After graduating from yeshiva and getting married, he served as the export manager of the family lubrication business, then began his own business, Lighthouse Lubricant Solutions. Cohn realized that in addition to his businesses, he wanted to make a bigger difference in the community.

Cohn and the Hate Ends Now replica train car in front of the U.S. Capitol in Washington, D.C., on Yom HaShoah.
“I had this moment of clarity where I decided that I didn’t want my legacy in the world to be the number of barrels of oil that I was selling,” Cohn said. “I felt a very strong desire to give back to the Kansas City community, which really did so much for me in terms of schooling, and my family… I attribute who I became, who my family is, both past and future, to the Kansas City community.”
Cohn said some of his mentors in the Kansas City Jewish community included Alan Edelman, Todd Stettner, Mindy Wajcman and former BIAV Rabbi Morey Schwartz. In addition to his family, he cited the families of Brenda and Howard Rosenthal, Kathi and Bill Rosenberg and Jay and Margie Robinow as role models for community leadership.
At first, Cohn only anticipated serving the community as a layperson, but he soon became the director of the Kansas City branch of NCSY and the director of the Jewish Student Union.
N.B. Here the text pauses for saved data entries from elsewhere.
-- pv_equiv track=rewrite | github.com/GongT/router.target | router/_internal/systemd.py | service_is_last_section
-- ===== SOURCE A (Python) =====
-- def service_is_last_section(data: str) -> bool:
--     """
--     检查文件的[Service]是否在最后一节
--     """
--     lines = data.splitlines()
--     for i, line in enumerate(lines):
--         if line.startswith("[Service]"):
--             # 找到[Service]节
--             for j in range(i + 1, len(lines)):
--                 if lines[j].startswith("["):
--                     # 找到下一个节，说明[Service]不在最后
--                     return False
--             return True
--     # 没找到[Service]节
--     return False
-- ===== SOURCE B (Python) =====
-- def service_is_last_section(data: str) -> bool:
--     lines = data.splitlines()
--     headers = [i for i, l in enumerate(lines) if l.startswith("[")]
--     first_service = next((i for i, l in enumerate(lines) if l.startswith("[Service]")), None)
--     if first_service is None:
--         return False
--     return first_service == headers[-1]
-- ===== Notes on version B (the rewrite author's own statement) =====
-- stated objective: simpler
-- what changed: Replaced the nested early-exit scan with a single pass that records all section-header indices and the first [Service] index, returning whether the first [Service] header is the last header.
import Mathlib
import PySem

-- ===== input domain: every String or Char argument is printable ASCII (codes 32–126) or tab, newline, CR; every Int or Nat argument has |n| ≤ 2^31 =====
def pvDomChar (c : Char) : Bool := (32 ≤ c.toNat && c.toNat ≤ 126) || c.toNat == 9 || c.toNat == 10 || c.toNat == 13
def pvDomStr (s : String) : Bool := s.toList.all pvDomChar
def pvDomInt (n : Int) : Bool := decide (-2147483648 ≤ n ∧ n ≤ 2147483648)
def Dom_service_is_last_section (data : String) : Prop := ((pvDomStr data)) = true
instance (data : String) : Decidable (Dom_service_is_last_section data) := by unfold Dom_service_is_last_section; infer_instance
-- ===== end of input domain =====

-- B replaces A's nested early-exit scan by one pass collecting header indices plus the first [Service] index and a position comparison (objective: simpler).


-- ===== PORT A =====
-- inner loop: for j in range(i+1, len(lines)): iterates exactly over the suffix after line i
def svcAfter : List String → Bool
  | [] => true
  | l :: rest => if PySem.Str.startswith l "[" then false else svcAfter rest

-- outer loop over enumerate(lines); the suffix after the current line is carried directly
def svcScan : List String → Bool
  | [] => false
  | line :: rest =>
      if PySem.Str.startswith line "[Service]" then svcAfter rest else svcScan rest

def service_is_last_section (data : String) : Bool :=
  svcScan (PySem.Str.splitlines data)

-- ===== PORT B =====
-- headers = [i for i, l in enumerate(lines) if l.startswith("[")]
def svcHeaders (k : Int) : List String → List Int
  | [] => []
  | l :: rest =>
      if PySem.Str.startswith l "[" then k :: svcHeaders (k + 1) rest
      else svcHeaders (k + 1) rest

-- first_service = next((i for i, l in enumerate(lines) if l.startswith("[Service]")), None)
def svcFirst (k : Int) : List String → Option Int
  | [] => none
  | l :: rest =>
      if PySem.Str.startswith l "[Service]" then some k else svcFirst (k + 1) rest

def service_is_last_section_alt (data : String) : Bool :=
  let lines := PySem.Str.splitlines data
  match svcFirst 0 lines with
  | none => false
  | some i =>
      match (svcHeaders 0 lines).getLast? with
      | some h => i == h
      | none => false

-- ===== PRECONDITION & SPEC =====
def Spec_service_is_last_section (data : String) (out : Bool) : Prop := out = service_is_last_section_alt data
instance (data : String) (out : Bool) : Decidable (Spec_service_is_last_section data out) := by unfold Spec_service_is_last_section; infer_instance

-- ===== CLAIM (what is proved, stated in full; the proofs are below) =====
def Claim_equal_service_is_last_section : Prop := ∀ (data : String), Dom_service_is_last_section data → Spec_service_is_last_section data (service_is_last_section data)

-- ===== LEMMAS AND PROOFS =====

theorem svc_startswith_mono (s : String) (h : PySem.Str.startswith s "[Service]" = true) :
    PySem.Str.startswith s "[" = true := by
  simp only [PySem.Str.startswith_eq] at h ⊢
  rw [PySem.Chars.startswith_iff] at h ⊢
  exact List.IsPrefix.trans (by decide) h

theorem svcHeaders_nil_iff (lines : List String) (k : Int) :
    svcHeaders k lines = [] ↔ svcAfter lines = true := by
  induction lines generalizing k with
  | nil => simp [svcHeaders, svcAfter]
  | cons l rest ih =>
    simp only [svcHeaders, svcAfter]
    split_ifs with h <;> simp [ih]

theorem svcHeaders_lb (lines : List String) (k i : Int)
    (h : i ∈ svcHeaders k lines) : k ≤ i := by
  induction lines generalizing k with
  | nil => simp [svcHeaders] at h
  | cons l rest ih =>
    simp only [svcHeaders] at h
    split_ifs at h with hl
    · rcases List.mem_cons.mp h with h | h
      · omega
      · have := ih (k + 1) h; omega
    · have := ih (k + 1) h; omega

theorem svcFirst_mem (lines : List String) (k i : Int)
    (h : svcFirst k lines = some i) : i ∈ svcHeaders k lines := by
  induction lines generalizing k with
  | nil => simp [svcFirst] at h
  | cons l rest ih =>
    simp only [svcFirst] at h
    simp only [svcHeaders]
    split_ifs at h with hs
    · cases h
      have hb := svc_startswith_mono l hs
      simp only [PySem.Str.startswith_eq, show ("[".toList) = ['['] from rfl] at hb
      simp [hb]
    · have hm := ih (k + 1) h
      split_ifs with hb
      · exact List.mem_cons_of_mem _ hm
      · exact hm

theorem svc_main (lines : List String) (k : Int) :
    (match svcFirst k lines with
     | none => false
     | some i =>
         match (svcHeaders k lines).getLast? with
         | some h => i == h
         | none => false) = svcScan lines := by
  induction lines generalizing k with
  | nil => simp [svcFirst, svcScan]
  | cons l rest ih =>
    simp only [svcFirst, svcHeaders, svcScan]
    by_cases hs : PySem.Str.startswith l "[Service]" = true
    · simp only [hs, if_pos, svc_startswith_mono l hs]
      rcases hH : svcHeaders (k + 1) rest with _ | ⟨h₀, hs'⟩
      · have : svcAfter rest = true := (svcHeaders_nil_iff rest (k + 1)).mp hH
        simp [this]
      · have hmem : h₀ :: hs' ≠ [] := by simp
        have hne : svcAfter rest = false := by
          rcases Bool.eq_false_or_eq_true (svcAfter rest) with h | h
          · exact absurd ((svcHeaders_nil_iff rest (k + 1)).mpr h) (by simp [hH])
          · exact h
        rw [List.getLast?_cons_cons]
        rcases hL : (h₀ :: hs').getLast? with _ | lastv
        · simp at hL
        · have hlb : k + 1 ≤ lastv := by
            apply svcHeaders_lb rest (k + 1)
            rw [hH]
            exact List.mem_of_getLast? hL
          simp only [hne]
          have hkl : k ≠ lastv := by omega
          simp [hkl]
    · simp only [hs, if_neg, Bool.false_eq_true, not_false_iff]
      rcases hF : svcFirst (k + 1) rest with _ | i
      · have := ih (k + 1); rw [hF] at this
        split_ifs with hb <;> simp_all
      · have hmem : i ∈ svcHeaders (k + 1) rest := svcFirst_mem rest (k + 1) i hF
        have hne : svcHeaders (k + 1) rest ≠ [] := by
          intro h; rw [h] at hmem; simp at hmem
        have := ih (k + 1); rw [hF] at this
        split_ifs with hb
        · rcases hH : svcHeaders (k + 1) rest with _ | ⟨h₀, hs'⟩
          · exact absurd hH hne
          · rw [List.getLast?_cons_cons]
            rw [hH] at this; exact this
        · exact this

-- ===== VERDICT (by name: the statement is the Claim_ definition above) =====
theorem service_is_last_section_spec : Claim_equal_service_is_last_section := by
  intro data _
  unfold Spec_service_is_last_section service_is_last_section service_is_last_section_alt
  exact (svc_main (PySem.Str.splitlines data) 0).symm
Cohn said that under his directorship, the NCSY branch grew from “just a handful of students… to one of the largest NCSY chapters in the country.”
His success with youth programming led him to work for NCSY nationally, relocating to Florida in 2009 to be regional director for seven Southern states. After more than two decades with NCSY both locally and nationally, Cohn’s world was rattled by the Oct. 7 attacks by Hamas on Israel and the subsequent rise in antisemitism.
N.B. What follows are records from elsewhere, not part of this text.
-- pv_equiv track=rewrite | github.com/ParthChatupale/SAVIER---TRUST-LAYER | appsec_agent/core/config.py | _normalize_pipeline
-- ===== SOURCE A (Python) =====
-- def _normalize_pipeline(items: tuple[str, ...]) -> tuple[str, ...]:
--     normalized: list[str] = []
--     for item in items:
--         if item == "coding":
--             normalized.extend(["security_review", "quality_review", "performance_review"])
--             continue
--         if item == "security":
--             normalized.append("aggregation")
--             continue
--         normalized.append(item)
--     seen: set[str] = set()
--     result: list[str] = []
--     for item in normalized:
--         if item in seen:
--             continue
--         seen.add(item)
--         result.append(item)
--     return tuple(result)
-- ===== SOURCE B (Python) =====
-- def _normalize_pipeline(items):
--     # Stack-driven rewriting machine: aliases are pushed back onto the work
--     # stack and re-consumed; dedup (keep first occurrences, in order) is
--     # delegated to dict.fromkeys instead of a hand-rolled seen-set loop.
--     stack = list(reversed(items))
--     out = []
--     while stack:
--         head = stack.pop()
--         if head == "coding":
--             stack.extend(("performance_review", "quality_review", "security_review"))
--         elif head == "security":
--             stack.append("aggregation")
--         else:
--             out.append(head)
--     return tuple(dict.fromkeys(out))
-- ===== Notes on version B (the rewrite author's own statement) =====
-- stated objective: alternative
-- what changed: Replaces A's staged if/elif expansion pass with a stack-driven rewriting loop that pushes alias expansions back onto the work stack, and replaces A's hand-rolled seen-set dedup loop with dict.fromkeys.
import Mathlib
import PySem

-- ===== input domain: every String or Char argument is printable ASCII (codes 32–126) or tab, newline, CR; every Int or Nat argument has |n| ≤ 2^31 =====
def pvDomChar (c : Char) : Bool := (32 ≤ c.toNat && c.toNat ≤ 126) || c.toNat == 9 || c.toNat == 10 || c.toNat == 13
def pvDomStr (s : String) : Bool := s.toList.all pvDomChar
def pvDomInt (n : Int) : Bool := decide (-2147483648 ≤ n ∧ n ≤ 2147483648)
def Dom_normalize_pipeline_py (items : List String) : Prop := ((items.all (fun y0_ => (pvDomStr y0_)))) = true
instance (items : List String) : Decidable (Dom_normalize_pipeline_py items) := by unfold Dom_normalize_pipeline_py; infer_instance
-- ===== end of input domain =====

-- B replaces A's staged if/elif expansion pass with a stack-driven rewriting loop
-- (aliases are pushed back onto the work stack) and A's seen-set dedup loop with
-- dict.fromkeys (objective: alternative).

-- ===== PORT A =====
def normalize_pipeline_py (items : List String) : List String :=
  let normalized : List String := items.foldl (fun acc item =>
    if item == "coding" then acc ++ ["security_review", "quality_review", "performance_review"]
    else if item == "security" then acc ++ ["aggregation"]
    else acc ++ [item]) []
  (normalized.foldl (fun (st : PySem.Set String × List String) item =>
      if item ∈ st.1 then st else (PySem.Set.add st.1 item, st.2 ++ [item]))
    ((PySem.Set.empty : PySem.Set String), ([] : List String))).2

-- ===== PORT B =====
-- weight measure for the rewriting loop's termination (an alias is rewritten
-- into strictly lighter non-alias items)
def pvW (s : String) : Nat := if s == "coding" then 4 else if s == "security" then 2 else 1

-- the work stack is modelled with its top as the list head (Python pops from
-- the end of the reversed list, i.e. consumes the items front to back)
def pvGo : List String → List String → List String
  | [], out => out
  | head :: stack, out =>
    if head == "coding" then
      pvGo ("security_review" :: "quality_review" :: "performance_review" :: stack) out
    else if head == "security" then
      pvGo ("aggregation" :: stack) out
    else pvGo stack (out ++ [head])
termination_by todo _ => (todo.map pvW).sum
decreasing_by all_goals (simp_all [pvW]; try omega)

-- dict.fromkeys(out) is PySem.List.dedup
def normalize_pipeline_py_alt (items : List String) : List String :=
  PySem.List.dedup (pvGo items [])

-- ===== PRECONDITION & SPEC =====
def Spec_normalize_pipeline_py (items : List String) (out : List String) : Prop := out = normalize_pipeline_py_alt items
instance (items : List String) (out : List String) : Decidable (Spec_normalize_pipeline_py items out) := by unfold Spec_normalize_pipeline_py; infer_instance

-- ===== CLAIM =====
def Claim_equal_normalize_pipeline_py : Prop := ∀ (items : List String), Dom_normalize_pipeline_py items → Spec_normalize_pipeline_py items (normalize_pipeline_py items)

-- ===== LEMMAS AND PROOFS =====

-- A's if/elif expansion of one item
def pvExp (item : String) : List String :=
  if item == "coding" then ["security_review", "quality_review", "performance_review"]
  else if item == "security" then ["aggregation"]
  else [item]

-- A's first loop builds acc ++ flatMap of the per-item expansion
theorem expand_foldl (items : List String) (acc : List String) :
    items.foldl (fun acc item =>
      if item == "coding" then acc ++ ["security_review", "quality_review", "performance_review"]
      else if item == "security" then acc ++ ["aggregation"]
      else acc ++ [item]) acc = acc ++ items.flatMap pvExp := by
  induction items generalizing acc with
  | nil => simp
  | cons x xs ih =>
    simp only [List.foldl_cons, List.flatMap_cons, ih]
    unfold pvExp
    split_ifs <;> simp

-- B's rewriting loop emits exactly the flatMap expansion
theorem pvGo_eq (todo out : List String) : pvGo todo out = out ++ todo.flatMap pvExp := by
  induction todo, out using pvGo.induct with
  | case1 out => simp [pvGo]
  | case2 head stack out h ih =>
    rw [pvGo, if_pos h]
    simp only [List.flatMap_cons, pvExp, h, if_pos]
    simpa using ih
  | case3 head stack out h1 h2 ih =>
    rw [pvGo, if_neg h1, if_pos h2]
    simp only [List.flatMap_cons, pvExp, h1, h2, if_pos]
    simpa using ih
  | case4 head stack out h1 h2 ih =>
    rw [pvGo, if_neg h1, if_neg h2]
    simp [pvExp, h1, h2, ih]

-- A's seen-set dedup fold: with seen = result (as lists), the result is
-- PySem.Set.update of the accumulator, i.e. dedup relative to it
theorem dedup_foldl (l : List String) (s : PySem.Set String) :
    (l.foldl (fun (st : PySem.Set String × List String) item =>
        if item ∈ st.1 then st else (PySem.Set.add st.1 item, st.2 ++ [item])) (s, s)).2
      = PySem.Set.update s l := by
  induction l generalizing s with
  | nil => simp [PySem.Set.update]
  | cons x xs ih =>
    simp only [List.foldl_cons, PySem.Set.update, PySem.Set.add, PySem.Set.contains] at *
    by_cases hx : x ∈ s
    · simpa [hx] using ih s
    · simpa [hx] using ih (s ++ [x])

-- ===== VERDICT =====
theorem normalize_pipeline_py_spec : Claim_equal_normalize_pipeline_py := by
  intro items _
  unfold Spec_normalize_pipeline_py normalize_pipeline_py normalize_pipeline_py_alt
  rw [expand_foldl, pvGo_eq]
  simp only [List.nil_append]
  exact (dedup_foldl (items.flatMap pvExp) PySem.Set.empty).trans
    (by simp [PySem.Set.update, PySem.Set.empty, PySem.List.dedup_eq_ofList, PySem.Set.ofList_eq_foldl])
“I remember saying to myself, ‘What the Jewish people need from me right now is to be part of the answer to this alarming rise of antisemitism,’” he said.
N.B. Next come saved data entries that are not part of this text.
-- pv_equiv track=rewrite | github.com/KjerstiOW/collatz | final.py | encode_integer
-- ===== SOURCE A (Python) =====
-- def check_parity(n: int):
--     """
--     Throws an error if `n` is odd.
--
--     Parameters:
--         n (int): The integer to check.
--
--     Returns:
--         bool: True if `n` is odd.
--
--     Raises:
--         ValueError: If `n` is not odd.
--     """
--
--     if n % 2 == 0:
--         raise ValueError(f"{n} must be an odd integer")
--     return True
--
-- def encode_integer(n: int):
--     """
--     Encode an odd integer into its inverse Collatz list.
--
--     Parameters:
--         n (int): An odd positive integer to encode.
--
--     Returns:
--         list[int]: The inverse Collatz encoding of `n`.
--
--     Raises:
--         ValueError: If `n` is not odd.
--
--     Example:
--         >>> encode_integer(7)
--         [1, 1, 2, 3, 4]
--     """
--     check_parity(n)
--
--     lst = []
--
--     while n != 1:
--         if n % 2 == 0:
--             lst[-1] += 1
--             n //= 2
--         else:
--             lst.append(0)
--             n = 3*n + 1
--
--     return lst
-- ===== SOURCE B (Python) =====
-- def check_parity(n: int):
--     if n % 2 == 0:
--         raise ValueError(f"{n} must be an odd integer")
--     return True
--
-- def encode_integer(n: int):
--     check_parity(n)
--     lst = []
--     while n != 1:
--         m = 3 * n + 1
--         c = 0
--         while m % 2 == 0:
--             m //= 2
--             c += 1
--         lst.append(c)
--         n = m
--     return lst
-- ===== Notes on version B (the rewrite author's own statement) =====
-- stated objective: alternative
-- what changed: A's single flat loop that branches on parity and mutates lst[-1] is replaced by a nested decomposition: an outer loop per odd step computing 3n+1 and an inner loop counting the trailing halvings, appending the finished count once.
import Mathlib
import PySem

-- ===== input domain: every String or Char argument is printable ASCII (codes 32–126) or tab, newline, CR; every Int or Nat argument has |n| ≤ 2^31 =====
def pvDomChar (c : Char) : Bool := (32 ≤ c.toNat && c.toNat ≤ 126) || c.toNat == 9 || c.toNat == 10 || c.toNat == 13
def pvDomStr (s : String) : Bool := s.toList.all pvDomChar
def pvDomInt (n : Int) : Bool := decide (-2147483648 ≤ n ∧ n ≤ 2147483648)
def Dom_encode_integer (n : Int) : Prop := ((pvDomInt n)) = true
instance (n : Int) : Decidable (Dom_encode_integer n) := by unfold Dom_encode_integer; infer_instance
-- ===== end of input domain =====

-- B replaces A's flat parity-branching loop (which mutates lst[-1]) by a nested
-- odd-step / halving-count decomposition appending each count once; return values agree on Pre_.

-- ===== PORT A =====
-- lst[-1] += 1; Python raises IndexError on [], which the loop never reaches on Pre_ inputs
-- (the first iteration at odd n appends first); the getD 0 default is unreachable there.
def pvIncLast (lst : List Int) : List Int := lst.dropLast ++ [lst.getLast?.getD 0 + 1]

-- the while-loop of A, made total by fuel (fuel exhaustion returns the current lst)
def pvLoopA (fuel : Nat) (n : Int) (lst : List Int) : List Int :=
  match fuel with
  | 0 => lst
  | f + 1 =>
    if n ≠ 1 then
      if PySem.Int.mod n 2 = 0 then pvLoopA f (PySem.Int.floordiv n 2) (pvIncLast lst)
      else pvLoopA f (3 * n + 1) (lst ++ [0])
    else lst

def encode_integer (n : Int) : List Int := pvLoopA 1000000 n []

-- ===== PORT B =====
-- B's nested while-loops, made total by the same fuel budget: one fuel unit per
-- outer odd step and one per inner halving (bisimilar accounting with A's loop).
mutual
  def pvOuterB (fuel : Nat) (n : Int) (lst : List Int) : List Int :=
    match fuel with
    | 0 => lst
    | f + 1 => if n ≠ 1 then pvInnerB f (3 * n + 1) 0 lst else lst
  termination_by (fuel, 0)
  decreasing_by all_goals simp_wf <;> omega
  def pvInnerB (fuel : Nat) (m : Int) (c : Int) (lst : List Int) : List Int :=
    match fuel with
    | 0 => lst ++ [c]
    | f + 1 =>
      if PySem.Int.mod m 2 = 0 then pvInnerB f (PySem.Int.floordiv m 2) (c + 1) lst
      else pvOuterB (f + 1) m (lst ++ [c])
  termination_by (fuel, 1)
  decreasing_by all_goals simp_wf <;> omega
end

def encode_integer_alt (n : Int) : List Int := pvOuterB 1000000 n []

-- ===== PRECONDITION & SPEC =====
-- Pre_ excludes even n, on which A raises ValueError, and non-positive odd n, on which
-- A's while-loop never terminates (negative odd inputs fall into a cycle); on positive
-- odd inputs within Dom A returns normally.
def Pre_encode_integer (n : Int) : Prop := PySem.Int.mod n 2 = 1 ∧ 1 ≤ n
instance (n : Int) : Decidable (Pre_encode_integer n) := by unfold Pre_encode_integer; infer_instance
def pvWitness_encode_integer : Int := (7)
def Spec_encode_integer (n : Int) (out : List Int) : Prop := out = encode_integer_alt n
instance (n : Int) (out : List Int) : Decidable (Spec_encode_integer n out) := by unfold Spec_encode_integer; infer_instance

-- ===== CLAIM (what is proved, stated in full; the proofs are below) =====
def Claim_equal_encode_integer : Prop := ∀ (n : Int), Dom_encode_integer n → Pre_encode_integer n → Spec_encode_integer n (encode_integer n)

-- ===== LEMMAS AND PROOFS =====

-- bisimulation of the two fueled loops: B's outer loop at an odd n is A's loop, and
-- B's inner loop with pending count c is A's loop on lst ++ [c] (also at fuel exhaustion)
theorem pvLoop_bisim (f : Nat) :
    (∀ (n : Int) (lst : List Int), PySem.Int.mod n 2 ≠ 0 → pvOuterB f n lst = pvLoopA f n lst) ∧
    (∀ (m c : Int) (lst : List Int), pvInnerB f m c lst = pvLoopA f m (lst ++ [c])) := by
  induction f with
  | zero =>
    constructor
    · intro n lst _; simp [pvOuterB, pvLoopA]
    · intro m c lst; simp [pvInnerB, pvLoopA]
  | succ f ih =>
    have h1 : ∀ (n : Int) (lst : List Int), PySem.Int.mod n 2 ≠ 0 →
        pvOuterB (f + 1) n lst = pvLoopA (f + 1) n lst := by
      intro n lst hodd
      by_cases hn : n = 1
      · simp [pvOuterB, pvLoopA, hn]
      · simp only [pvOuterB, pvLoopA, if_pos hn, if_neg hodd]
        exact ih.2 _ 0 _
    constructor
    · exact h1
    · intro m c lst
      by_cases he : PySem.Int.mod m 2 = 0
      · have hm1 : m ≠ 1 := by
          intro h; rw [h] at he; simp [PySem.Int.mod] at he
        rw [pvInnerB, if_pos he, pvLoopA, if_pos hm1, if_pos he, ih.2]
        have : pvIncLast (lst ++ [c]) = lst ++ [c + 1] := by
          simp [pvIncLast]
        rw [this]
      · rw [pvInnerB, if_neg he, h1 m (lst ++ [c]) he]

-- ===== VERDICT (by name: the statement is the Claim_ definition above) =====
theorem encode_integer_spec : Claim_equal_encode_integer := by
  intro n _ hpre
  unfold Spec_encode_integer encode_integer encode_integer_alt
  exact ((pvLoop_bisim 1000000).1 n [] (by rw [hpre.1]; omega)).symm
Cohn decided to revise a project that he’d been working on for a few years with the goal of raising awareness of the Holocaust by using a replica cattle car, which had been constructed by college students for a project.
“It’s a really fine line between raising awareness of the Holocaust and using the Holocaust as a lens to educate people to combat antisemitism,” he said. “[We’re] basically showing people what happens when hate goes unchecked.”
The exhibit will head to the Northeast for the next few months and then winter in Florida. Cohn’s ultimate goal for Hate Ends Now is to reach as many people as possible, including potentially building a second replica cattle car.
“The message of Hate Ends Now is… the Holocaust didn’t start with cattle cars,” he said. “It started with everyday people that didn’t have the strength and moral clarity and education to stand up to hate. So [those who see the exhibit] are charged then with standing up to antisemitism, but also hate in all of its forms. For them, it may be on social media or in the cafeteria or in their friend group. But ultimately, that’s the message that we want to send to the next generation of American teens.”